> **EXERCISE DIRECTIONS**: Nothing outside the range below should be printed. Output exactly the lines from the line with "k t) 0 := by" to the line with "cv (t + 1) := by", both included.

Dataset entries:
-- pv_equiv track=rewrite | github.com/fbkarsdorp/deepflow-analysis | data/preprocess.py | group_syllables
-- ===== SOURCE A (Python) =====
-- def group_syllables(line):
--     words = []
--     for syllable in line:
--         if syllable.startswith("-"):
--             if not words:
--                 words.append([])
--             words[-1].append(syllable)
--         else:
--             words.append([syllable])
--     return words
-- ===== SOURCE B (Python) =====
-- def group_syllables(line):
--     # pass 1: label each syllable with a group id (counter bumps on non-'-' syllables)
--     labels = []
--     k = 0
--     for s in line:
--         if not s.startswith("-"):
--             k += 1
--         labels.append(k)
--     # pass 2: bucket consecutive syllables sharing a label
--     out = []
--     prev = None
--     for lab, s in zip(labels, line):
--         if lab != prev:
--             out.append([])
--             prev = lab
--         out[-1].append(s)
--     return out
-- ===== Notes on version B (the rewrite author's own statement) =====
-- stated objective: alternative
-- what changed: B first computes a group-id label for every syllable with a running counter, then buckets consecutive equal labels in a second pass, instead of A's single per-element append-or-new-word branching on the accumulator's emptiness.
import Mathlib
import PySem

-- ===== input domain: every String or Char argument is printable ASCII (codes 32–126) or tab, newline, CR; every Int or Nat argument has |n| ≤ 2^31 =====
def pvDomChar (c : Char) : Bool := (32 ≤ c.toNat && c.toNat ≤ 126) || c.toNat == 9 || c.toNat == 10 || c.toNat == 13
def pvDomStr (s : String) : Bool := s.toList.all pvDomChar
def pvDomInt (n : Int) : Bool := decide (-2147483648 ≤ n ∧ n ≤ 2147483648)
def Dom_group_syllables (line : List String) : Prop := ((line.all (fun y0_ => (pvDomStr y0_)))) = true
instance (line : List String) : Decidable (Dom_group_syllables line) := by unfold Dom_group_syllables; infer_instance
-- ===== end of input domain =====

-- B labels every syllable with a running group id in one pass and then buckets consecutive
-- equal labels in a second pass, instead of A's per-element append-or-new-word branching;
-- same cost, different decomposition. (A mutates its accumulator lists in place in Python;
-- the return value is what is compared.)


-- ===== PORT A =====
-- one step of A's for-loop: append to the last word, or start a new word
def gsStepA (words : List (List String)) (syllable : String) : List (List String) :=
  if PySem.Str.startswith syllable "-" then
    if words = [] then [[syllable]]
    else words.dropLast ++ [words.getLast! ++ [syllable]]
  else words ++ [[syllable]]

def group_syllables (line : List String) : List (List String) :=
  line.foldl gsStepA []

-- ===== PORT B =====
-- pass 1 of Source B: running-counter labels (state = (labels so far, k))
def gsLabels (line : List String) : List Nat :=
  (line.foldl
    (fun (acc : List Nat × Nat) s =>
      let k := if PySem.Str.startswith s "-" then acc.2 else acc.2 + 1
      (acc.1 ++ [k], k))
    ([], 0)).1

-- pass 2 of Source B: bucket consecutive equal labels (state = (out, prev))
def gsStepB (st : List (List String) × Option Nat) (p : Nat × String) : List (List String) × Option Nat :=
  if some p.1 ≠ st.2 then (st.1 ++ [[p.2]], some p.1)
  else (st.1.dropLast ++ [st.1.getLast! ++ [p.2]], st.2)

def group_syllables_alt (line : List String) : List (List String) :=
  ((List.zip (gsLabels line) line).foldl gsStepB ([], none)).1

-- ===== PRECONDITION & SPEC =====
def Spec_group_syllables (line : List String) (out : List (List String)) : Prop := out = group_syllables_alt line
instance (line : List String) (out : List (List String)) : Decidable (Spec_group_syllables line out) := by unfold Spec_group_syllables; infer_instance

-- ===== CLAIM (what is proved, stated in full; the proofs are below) =====
def Claim_equal_group_syllables : Prop := ∀ (line : List String), Dom_group_syllables line → Spec_group_syllables line (group_syllables line)

-- ===== LEMMAS AND PROOFS =====

-- recursive characterisation of pass-1's label stream from counter k
def gsLabelsFrom (k : Nat) (l : List String) : List Nat :=
  match l with
  | [] => []
  | s :: t =>
    let k' := if PySem.Str.startswith s "-" then k else k + 1
    k' :: gsLabelsFrom k' t

theorem gsLabels_fold (l : List String) (acc : List Nat) (k : Nat) :
    (l.foldl
      (fun (acc : List Nat × Nat) s =>
        let k := if PySem.Str.startswith s "-" then acc.2 else acc.2 + 1
        (acc.1 ++ [k], k))
      (acc, k)).1 = acc ++ gsLabelsFrom k l := by
  induction l generalizing acc k with
  | nil => simp [gsLabelsFrom]
  | cons s t ih =>
    simp only [List.foldl, gsLabelsFrom]
    rw [ih]
    simp

theorem gsLabels_eq (line : List String) : gsLabels line = gsLabelsFrom 0 line := by
  unfold gsLabels
  rw [gsLabels_fold]
  simp

-- A's loop state agrees with B's bucketing pass: prev = none iff words = [], else prev = some k
theorem gs_main (l : List String) (k : Nat) (words : List (List String)) :
    l.foldl gsStepA words
      = ((List.zip (gsLabelsFrom k l) l).foldl gsStepB
          (words, if words = [] then none else some k)).1 := by
  induction l generalizing k words with
  | nil => simp
  | cons s t ih =>
    by_cases hst : PySem.Chars.startswith s.toList ['-'] = true
    · by_cases hw : words = []
      · subst hw
        simp [gsLabelsFrom, gsStepA, gsStepB, hst]
        rw [ih k [[s]]]
        simp
      · simp [gsLabelsFrom, gsStepA, gsStepB, hst, hw]
        rw [ih k (words.dropLast ++ [words.getLast?.getD default ++ [s]])]
        simp
    · by_cases hw : words = []
      · subst hw
        simp [gsLabelsFrom, gsStepA, gsStepB, hst]
        rw [ih (k + 1) [[s]]]
        simp
      · simp [gsLabelsFrom, gsStepA, gsStepB, hst, hw]
        rw [ih (k + 1) (words ++ [[s]])]
        simp

-- ===== VERDICT (by name: the statement is the Claim_ definition above) =====
theorem group_syllables_spec : Claim_equal_group_syllables := by
  intro line _
  unfold Spec_group_syllables group_syllables group_syllables_alt
  rw [gsLabels_eq]
  exact gs_main line 0 []
-- the sum B computes, from collection time t on
def pvTail (n k : Int) (cv : List Int) (t : Nat) : Int :=
  ((List.range (((n - 1) / k).toNat + 1 - t)).map
    (fun s => PySem.List.pyGetD cv (pvPos n k (t + s)) 0)).sum

lemma pvBlocked {n k : Int} (hn : 0 < n) (hk : 1 ≤ k) (t : Nat) :
    (0 < (List.range k.toNat).countP
        (fun (j : Nat) => PySem.List.pyGetD (pvMarks n k (t + 1))
          ((pvPos n k t + (j : Int) + 1) % n) false))
      ↔ (n - 1) / k ≤ (t : Int) := by
  rw [List.countP_pos_iff]
  rw [← pvMaster hn hk t]
  constructor
  · rintro ⟨j, hj, hp⟩
    rw [List.mem_range] at hj
    set q : Int := (pvPos n k t + (j : Int) + 1) % n with hq
    have hq0 : 0 ≤ q := Int.emod_nonneg _ (by omega)
    have hq1 : q < n := Int.emod_lt_of_pos _ hn
    rw [pvMarks_get hn (t + 1) hq0 hq1] at hp
    simp only [pvMark, decide_eq_true_eq] at hp
    obtain ⟨s, hs, hps⟩ := hp
    exact ⟨j, hj, s, hs, by rw [hps]; omega⟩
  · rintro ⟨j, hj, s, hs, hp⟩
    refine ⟨j, List.mem_range.mpr hj, ?_⟩
    set q : Int := (pvPos n k t + (j : Int) + 1) % n with hq
    have hq0 : 0 ≤ q := Int.emod_nonneg _ (by omega)
    have hq1 : q < n := Int.emod_lt_of_pos _ hn
    rw [pvMarks_get hn (t + 1) hq0 hq1]
    simp only [pvMark, decide_eq_true_eq]
    exact ⟨s, hs, by rw [hp]; omega⟩

lemma pvPos_next {n k : Int} (t : Nat) :
    (pvPos n k t + k) % n = pvPos n k (t + 1) := by
  simp only [pvPos]
  rw [Int.emod_add_emod]
  push_cast
  ring_nf

lemma pvTail_last {n k : Int} {cv : List Int} (t : Nat) (h : ((n - 1) / k).toNat = t) :
    pvTail n k cv t = PySem.List.pyGetD cv (pvPos n k t) 0 := by
  simp [pvTail, h]

lemma pvTail_cons {n k : Int} {cv : List Int} (t : Nat) (h : t < ((n - 1) / k).toNat) :
    pvTail n k cv t = PySem.List.pyGetD cv (pvPos n k t) 0 + pvTail n k cv (t + 1) := by
  have h1 : ((n - 1) / k).toNat + 1 - t = (((n - 1) / k).toNat - t) + 1 := by omega
  have h2 : ((n - 1) / k).toNat + 1 - (t + 1) = ((n - 1) / k).toNat - t := by omega
  simp only [pvTail, h1, h2, List.range_succ_eq_map, List.map_cons, List.sum_cons, List.map_map]
  congr 1
  congr 1
  apply List.map_congr_left
  intro s _
  simp only [Function.comp]
  have he : t + Nat.succ s = t + 1 + s := by omega
  rw [he]

lemma pvOuter {n k : Int} {cv : List Int} (hn : 0 < n) (hk : 1 ≤ k) :
    ∀ (fuel t : Nat) (total : Int), (t : Int) ≤ (n - 1) / k → ((n - 1) / k).toNat - t < fuel →
      collectLoopA n k cv fuel (pvMarks n k t) (pvPos n k t) total
        = total + pvTail n k cv t := by
  intro fuel
  induction fuel with
  | zero => intro t total _ hf; omega
  | succ fuel ih =>
    intro t total ht hf
    have h0 : 0 ≤ pvPos n k t := pvPos_nonneg hn t
    have h1 : pvPos n k t < n := pvPos_lt hn t
    have hkk : ((k.toNat : Nat) : Int) = k := by omega
    simp only [collectLoopA]
    rw [pvMarks_set hn t]
    rw [pvInner hn (pvMarks n k (t + 1)) k.toNat (pvPos n k t) 0 h0 h1]
    set cnt := (List.range k.toNat).countP
        (fun (j : Nat) => PySem.List.pyGetD (pvMarks n k (t + 1))
          ((pvPos n k t + (j : Int) + 1) % n) false) with hcnt
    rw [hkk, pvPos_next t]
    by_cases hb : (n - 1) / k ≤ (t : Int)
    · have hc : 0 < cnt := (pvBlocked hn hk t).mpr hb
      rw [if_pos (by omega)]
      rw [pvTail_last t (by omega)]
    · have hc : ¬ 0 < cnt := fun h => hb ((pvBlocked hn hk t).mp h)
      have hck : (cnt : Int) ≤ k := by
        have := List.countP_le_length
          (p := fun (j : Nat) => PySem.List.pyGetD (pvMarks n k (t + 1))
            ((pvPos n k t + (j : Int) + 1) % n) false) (l := List.range k.toNat)
        rw [← hcnt] at this
        simp only [List.length_range] at this
        omega
      rw [if_neg (by omega)]
      rw [ih (t + 1) (total + PySem.List.pyGetD cv (pvPos n k t) 0) (by omega) (by omega)]
      rw [pvTail_cons t (by omega)]
      ring

-- ===== VERDICT (by name: the statement is the Claim_ definition above) =====
theorem collect_coins_spec : Claim_equal_collect_coins := by
  intro n k cv _ hpre
  obtain ⟨hn, hk, hlen⟩ := hpre
  unfold Spec_collect_coins collect_coins collect_coins_alt
  rw [← pvMarks_zero n k]
  have hpos0 : pvPos n k 0 = 0 := by simp [pvPos]
  have hfd : PySem.Int.floordiv (n - 1) k = (n - 1) / k :=
    PySem.Int.floordiv_eq_ediv_of_pos (by omega)
  have hT0 : 0 ≤ (n - 1) / k := Int.ediv_nonneg (by omega) (by omega)
  have hT0n : (n - 1) / k ≤ n - 1 := Int.ediv_le_self _ (by omega)
  have hrun := pvOuter (cv := cv) hn hk (n.toNat + 1) 0 0 (by omega) (by omega)
  rw [hpos0] at hrun
  rw [hrun, zero_add]
  -- B's pyRange sum equals pvTail 0
  rw [hfd]
  rw [PySem.List.pyRange_one 0 ((n - 1) / k + 1)]
  simp only [List.map_map, pvTail, Nat.sub_zero]
  have harg : ((n - 1) / k + 1 - 0).toNat = ((n - 1) / k).toNat + 1 := by omega
  rw [harg]
  congr 1
  apply List.map_congr_left
  intro s hs
  simp only [Function.comp]
  rw [PySem.Int.mod_eq_emod_of_pos (by omega)]
  simp only [pvPos, zero_add]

> **THE COMPLETED TASK**:
    pvTail n k cv t = PySem.List.pyGetD cv (pvPos n k t) 0 := by
  simp [pvTail, h]

lemma pvTail_cons {n k : Int} {cv : List Int} (t : Nat) (h : t < ((n - 1) / k).toNat) :
    pvTail n k cv t = PySem.List.pyGetD cv (pvPos n k t) 0 + pvTail n k cv (t + 1) := by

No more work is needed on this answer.